▶ Material provided
-- pv_equiv track=rewrite | github.com/iffahMLP/ETA-System-webapp | services/order_processor.py | group_skus_by_vendor
-- ===== SOURCE A (Python) =====
-- def group_skus_by_vendor(line_items):
--     sku_by_vendor = {}
--     has_vin_by_vendor = {}
--     for item in line_items:
--         sku, vendor, vin = item.get('sku', 'Unknown SKU'), item.get('vendor', 'Unknown Vendor'), item.get('vin', '')
--         if vendor not in sku_by_vendor:
--             sku_by_vendor[vendor] = [sku]
--             has_vin_by_vendor[vendor] = bool(vin)
--         else:
--             sku_by_vendor[vendor].append(sku)
--             if vin:
--                 has_vin_by_vendor[vendor] = True
--     return sku_by_vendor, has_vin_by_vendor
-- ===== SOURCE B (Python) =====
-- def group_skus_by_vendor(line_items):
--     # one grouping pass, then each result dict is derived from the groups
--     groups = {}
--     for item in line_items:
--         groups.setdefault(item.get('vendor', 'Unknown Vendor'), []).append(item)
--     sku_by_vendor = {v: [it.get('sku', 'Unknown SKU') for it in items]
--                      for v, items in groups.items()}
--     has_vin_by_vendor = {v: any(it.get('vin', '') for it in items)
--                          for v, items in groups.items()}
--     return sku_by_vendor, has_vin_by_vendor
-- ===== Notes on version B (the rewrite author's own statement) =====
-- stated objective: simpler
-- what changed: B replaces A's interleaved maintenance of two result dicts (branching on first-vs-later occurrence and conditionally flipping the vin flag) with one grouping pass collecting items per vendor, from which both result dicts are then derived by plain comprehensions (map of skus, any over vin truthiness).
import Mathlib
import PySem

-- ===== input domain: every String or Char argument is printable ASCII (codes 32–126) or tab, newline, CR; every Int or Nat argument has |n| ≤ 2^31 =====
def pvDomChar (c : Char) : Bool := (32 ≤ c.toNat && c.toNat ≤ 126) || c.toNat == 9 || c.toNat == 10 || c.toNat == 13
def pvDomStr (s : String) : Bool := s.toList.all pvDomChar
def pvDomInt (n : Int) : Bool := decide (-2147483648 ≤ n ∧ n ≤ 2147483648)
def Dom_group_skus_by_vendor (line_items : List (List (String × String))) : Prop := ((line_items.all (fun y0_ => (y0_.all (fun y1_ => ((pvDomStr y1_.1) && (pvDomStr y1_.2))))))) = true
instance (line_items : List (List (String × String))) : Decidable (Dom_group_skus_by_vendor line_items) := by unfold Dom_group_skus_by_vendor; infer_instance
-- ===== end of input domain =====

-- B groups the line items by vendor in one pass and then derives both result dicts
-- from the groups by plain comprehensions (objective: simpler decomposition).

-- shared primitive: item.get(key, default) on the item dict (assoc list, first match)
def pyItemGet (item : List (String × String)) (k dflt : String) : String :=
  match item with
  | [] => dflt
  | (k', v) :: rest => if k' == k then v else pyItemGet rest k dflt

-- ===== PORT A =====
def group_skus_by_vendor (line_items : List (List (String × String))) : (List (String × List String)) × (List (String × Bool)) :=
  let st := line_items.foldl
    (fun (st : PySem.Dict String (List String) × PySem.Dict String Bool) item =>
      let sku := pyItemGet item "sku" "Unknown SKU"
      let vendor := pyItemGet item "vendor" "Unknown Vendor"
      let vin := pyItemGet item "vin" ""
      if st.1.contains vendor = false then
        (st.1.insert vendor [sku], st.2.insert vendor (vin != ""))
      else
        (st.1.modify vendor [] (· ++ [sku]),
         if vin != "" then st.2.insert vendor true else st.2))
    (PySem.Dict.empty, PySem.Dict.empty)
  (st.1.items, st.2.items)

-- ===== PORT B =====
-- groups.setdefault(v, []).append(item)  ≡  groups[v] = groups.get(v, []) + [item]  = Dict.modify
-- the two dict comprehensions are ported as maps over groups.items: exact, since a
-- Dict built by modify from empty has unique keys, so the comprehension visits each key once.
def group_skus_by_vendor_alt (line_items : List (List (String × String))) : (List (String × List String)) × (List (String × Bool)) :=
  let groups : PySem.Dict String (List (List (String × String))) :=
    line_items.foldl
      (fun g item => g.modify (pyItemGet item "vendor" "Unknown Vendor") [] (· ++ [item]))
      PySem.Dict.empty
  (groups.items.map (fun p => (p.1, p.2.map (fun it => pyItemGet it "sku" "Unknown SKU"))),
   groups.items.map (fun p => (p.1, p.2.any (fun it => pyItemGet it "vin" "" != ""))))

-- ===== PRECONDITION & SPEC =====
def Spec_group_skus_by_vendor (line_items : List (List (String × String))) (out : (List (String × List String)) × (List (String × Bool))) : Prop := out = group_skus_by_vendor_alt line_items
instance (line_items : List (List (String × String))) (out : (List (String × List String)) × (List (String × Bool))) : Decidable (Spec_group_skus_by_vendor line_items out) := by unfold Spec_group_skus_by_vendor; infer_instance

-- ===== CLAIM (what is proved, stated in full; the proofs are below) =====
def Claim_equal_group_skus_by_vendor : Prop := ∀ (line_items : List (List (String × String))), Dom_group_skus_by_vendor line_items → Spec_group_skus_by_vendor line_items (group_skus_by_vendor line_items)

-- ===== LEMMAS AND PROOFS =====

-- map the values of a dict, keeping the key structure
def mapVals {ν ω : Type} (f : ν → ω) (g : PySem.Dict String ν) : PySem.Dict String ω :=
  PySem.Dict.mk (g.items.map (fun p => (p.1, f p.2)))

lemma contains_mapVals {ν ω : Type} (f : ν → ω) (g : PySem.Dict String ν) (k : String) :
    (mapVals f g).contains k = g.contains k := by
  simp [mapVals, PySem.Dict.contains, List.any_map, Function.comp_def]

lemma find?_mapVals {ν ω : Type} (f : ν → ω) (l : List (String × ν)) (k : String) :
    List.find? (fun p => p.1 == k) (l.map (fun p => (p.1, f p.2)))
      = (l.find? (fun p => p.1 == k)).map (fun p => (p.1, f p.2)) := by
  induction l with
  | nil => simp
  | cons p rest ih =>
      by_cases h : p.1 == k <;> simp [List.find?, h, ih]

lemma get?_mapVals {ν ω : Type} (f : ν → ω) (g : PySem.Dict String ν) (k : String) :
    (mapVals f g).get? k = (g.get? k).map f := by
  simp only [mapVals, PySem.Dict.get?, find?_mapVals]
  cases g.items.find? (fun p => p.1 == k) <;> simp

lemma getD_mapVals {ν ω : Type} (f : ν → ω) (g : PySem.Dict String ν) (k : String) (d : ν) :
    (mapVals f g).getD k (f d) = f (g.getD k d) := by
  simp only [PySem.Dict.getD_eq_get?_getD, get?_mapVals]
  cases g.get? k <;> simp

-- mapping values commutes with an insert (insert rewrites every occurrence of the key)
lemma mapVals_insert {ν ω : Type} (f : ν → ω) (g : PySem.Dict String ν) (k : String) (v : ν) :
    mapVals f (g.insert k v) = (mapVals f g).insert k (f v) := by
  simp only [PySem.Dict.insert, contains_mapVals]
  split_ifs with h
  · apply PySem.Dict.ext
    simp only [mapVals, List.map_map]
    apply List.map_congr_left
    intro p _
    by_cases hk : p.1 == k <;> simp [Function.comp, hk]
  · apply PySem.Dict.ext
    simp [mapVals]

-- B's grouping value at an occupied key, rewritten through mapVals: the sku side
lemma sku_modify (g : PySem.Dict String (List (List (String × String)))) (item : List (String × String)) (v : String) :
    mapVals (fun its => its.map (fun it => pyItemGet it "sku" "Unknown SKU")) (g.modify v [] (· ++ [item]))
      = (mapVals (fun its => its.map (fun it => pyItemGet it "sku" "Unknown SKU")) g).modify v []
          (· ++ [pyItemGet item "sku" "Unknown SKU"]) := by
  simp only [PySem.Dict.modify, mapVals_insert]
  congr 1
  have := getD_mapVals (fun its => its.map (fun it => pyItemGet it "sku" "Unknown SKU")) g v []
  simp only [List.map_nil] at this
  simp [this]

-- the vin side: any over the extended group
lemma vin_modify (g : PySem.Dict String (List (List (String × String)))) (item : List (String × String)) (v : String) :
    mapVals (fun its => its.any (fun it => pyItemGet it "vin" "" != "")) (g.modify v [] (· ++ [item]))
      = (mapVals (fun its => its.any (fun it => pyItemGet it "vin" "" != "")) g).insert v
          ((g.getD v []).any (fun it => pyItemGet it "vin" "" != "") || (pyItemGet item "vin" "" != "")) := by
  simp only [PySem.Dict.modify, mapVals_insert]
  congr 1
  simp

-- abbreviations for the two fold steps
def stepA (st : PySem.Dict String (List String) × PySem.Dict String Bool)
    (item : List (String × String)) : PySem.Dict String (List String) × PySem.Dict String Bool :=
  let sku := pyItemGet item "sku" "Unknown SKU"
  let vendor := pyItemGet item "vendor" "Unknown Vendor"
  let vin := pyItemGet item "vin" ""
  if st.1.contains vendor = false then
    (st.1.insert vendor [sku], st.2.insert vendor (vin != ""))
  else
    (st.1.modify vendor [] (· ++ [sku]),
     if vin != "" then st.2.insert vendor true else st.2)

def stepB (g : PySem.Dict String (List (List (String × String)))) (item : List (String × String)) :
    PySem.Dict String (List (List (String × String))) :=
  g.modify (pyItemGet item "vendor" "Unknown Vendor") [] (· ++ [item])

def F1 (g : PySem.Dict String (List (List (String × String)))) : PySem.Dict String (List String) :=
  mapVals (fun its => its.map (fun it => pyItemGet it "sku" "Unknown SKU")) g

def F2 (g : PySem.Dict String (List (List (String × String)))) : PySem.Dict String Bool :=
  mapVals (fun its => its.any (fun it => pyItemGet it "vin" "" != "")) g

lemma nodup_keys_stepB (g : PySem.Dict String (List (List (String × String)))) (item : List (String × String))
    (h : g.keys.Nodup) : (stepB g item).keys.Nodup := by
  unfold stepB PySem.Dict.modify
  exact PySem.Dict.nodup_keys_insert _ _ _ h

-- an insert of `true` at an occupied key of F2 g equals F2 of the extended group (vin truthy case),
-- and F2 is unchanged when the new item's vin is falsy — both packaged in the step lemma below
lemma stepA_step (g : PySem.Dict String (List (List (String × String)))) (item : List (String × String))
    (hnd : g.keys.Nodup) : stepA (F1 g, F2 g) item = (F1 (stepB g item), F2 (stepB g item)) := by
  unfold stepA stepB
  simp only
  set v := pyItemGet item "vendor" "Unknown Vendor" with hv
  by_cases hc : g.contains v = false
  · -- new vendor: both sides append
    have hgD : g.getD v [] = [] := PySem.Dict.getD_of_not_contains _ _ hc
    have hc1 : (F1 g).contains v = false := by rw [F1, contains_mapVals]; exact hc
    rw [if_pos hc1]
    unfold F1 F2
    rw [PySem.Dict.modify, mapVals_insert, mapVals_insert, hgD]
    simp
  · -- existing vendor
    have hc : g.contains v = true := by
      cases h : g.contains v
      · exact absurd h hc
      · rfl
    have hc1 : (F1 g).contains v = false ↔ False := by
      rw [F1, contains_mapVals]; simp [hc]
    rw [if_neg (by simp [hc1])]
    simp only [Prod.mk.injEq]
    refine ⟨?_, ?_⟩
    · exact (sku_modify g item v).symm
    · simp only [F2]
      rw [vin_modify]
      by_cases hvin : pyItemGet item "vin" "" != ""
      · rw [if_pos hvin]
        simp [hvin]
      · rw [if_neg hvin]
        simp only [ne_eq, bne_iff_ne, not_not] at hvin
        have : ((g.getD v []).any (fun it => pyItemGet it "vin" "" != "") || (pyItemGet item "vin" "" != ""))
            = (g.getD v []).any (fun it => pyItemGet it "vin" "" != "") := by
          simp [hvin]
        rw [this]
        -- inserting a key's current value back at an occupied key is a no-op (keys nodup)
        apply PySem.Dict.ext
        rw [PySem.Dict.insert]
        have hcf : (mapVals (fun its => its.any (fun it => pyItemGet it "vin" "" != "")) g).contains v = true := by
          rw [contains_mapVals]; exact hc
        rw [if_pos hcf]
        have hget : (mapVals (fun its => its.any (fun it => pyItemGet it "vin" "" != "")) g).getD v false
            = (g.getD v []).any (fun it => pyItemGet it "vin" "" != "") := by
          have := getD_mapVals (fun its => its.any (fun it => pyItemGet it "vin" "" != "")) g v []
          simpa using this
        -- rewrite each occurrence: with nodup keys the only entry with key v carries that value
        have hndm : (mapVals (fun its => its.any (fun it => pyItemGet it "vin" "" != "")) g).keys.Nodup := by
          have : (mapVals (fun its => its.any (fun it => pyItemGet it "vin" "" != "")) g).keys = g.keys := by
            simp [mapVals, PySem.Dict.keys]
          rw [this]; exact hnd
        set d := mapVals (fun its => its.any (fun it => pyItemGet it "vin" "" != "")) g with hd
        rw [← hget]
        -- any entry (k, w) of d with k == v satisfies w = d.getD v false
        show d.items = List.map _ d.items
        symm
        refine (List.map_congr_left ?_).trans (List.map_id _)
        intro p hp
        by_cases hk : p.1 == v
        · have hkv : p.1 = v := by simpa using hk
          have hmem : (v, p.2) ∈ d.items := by rw [← hkv]; exact hp
          have hval : d.getD v false = p.2 := PySem.Dict.getD_of_mem_items d hmem hndm false
          simp only [hk, if_pos, hval, id]
          rw [← hkv]
        · simp [hk]

lemma fold_agree (l : List (List (String × String))) (g : PySem.Dict String (List (List (String × String))))
    (hnd : g.keys.Nodup) :
    l.foldl stepA (F1 g, F2 g) = (F1 (l.foldl stepB g), F2 (l.foldl stepB g)) := by
  induction l generalizing g with
  | nil => simp
  | cons item rest ih =>
      simp only [List.foldl_cons]
      rw [stepA_step g item hnd]
      exact ih (stepB g item) (nodup_keys_stepB g item hnd)

-- ===== VERDICT (by name: the statement is the Claim_ definition above) =====
theorem group_skus_by_vendor_spec : Claim_equal_group_skus_by_vendor := by
  intro line_items _
  unfold Spec_group_skus_by_vendor group_skus_by_vendor group_skus_by_vendor_alt
  have h0 : (PySem.Dict.empty, PySem.Dict.empty) = (F1 PySem.Dict.empty, F2 PySem.Dict.empty) := by
    simp [F1, F2, mapVals, PySem.Dict.empty]
  have hfold := fold_agree line_items PySem.Dict.empty (by simp [PySem.Dict.empty, PySem.Dict.keys])
  simp only
  rw [show (fun (st : PySem.Dict String (List String) × PySem.Dict String Bool) item =>
      let sku := pyItemGet item "sku" "Unknown SKU"
      let vendor := pyItemGet item "vendor" "Unknown Vendor"
      let vin := pyItemGet item "vin" ""
      if st.1.contains vendor = false then
        (st.1.insert vendor [sku], st.2.insert vendor (vin != ""))
      else
        (st.1.modify vendor [] (· ++ [sku]),
         if vin != "" then st.2.insert vendor true else st.2)) = stepA from rfl]
  rw [show (fun (g : PySem.Dict String (List (List (String × String)))) item =>
      g.modify (pyItemGet item "vendor" "Unknown Vendor") [] (· ++ [item])) = stepB from rfl]
  rw [h0, hfold]
  simp [F1, F2, mapVals]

▶ Your assignment
Beginning at the opening line of the data, transcribe each line exactly until you reach the line with "has_vin_by_vendor[vendor] = True", which you also include, and go no further.

▶ Exercise result
-- pv_equiv track=rewrite | github.com/iffahMLP/ETA-System-webapp | services/order_processor.py | group_skus_by_vendor
-- ===== SOURCE A (Python) =====
-- def group_skus_by_vendor(line_items):
--     sku_by_vendor = {}
--     has_vin_by_vendor = {}
--     for item in line_items:
--         sku, vendor, vin = item.get('sku', 'Unknown SKU'), item.get('vendor', 'Unknown Vendor'), item.get('vin', '')
--         if vendor not in sku_by_vendor:
--             sku_by_vendor[vendor] = [sku]
--             has_vin_by_vendor[vendor] = bool(vin)
--         else:
--             sku_by_vendor[vendor].append(sku)
--             if vin:
--                 has_vin_by_vendor[vendor] = True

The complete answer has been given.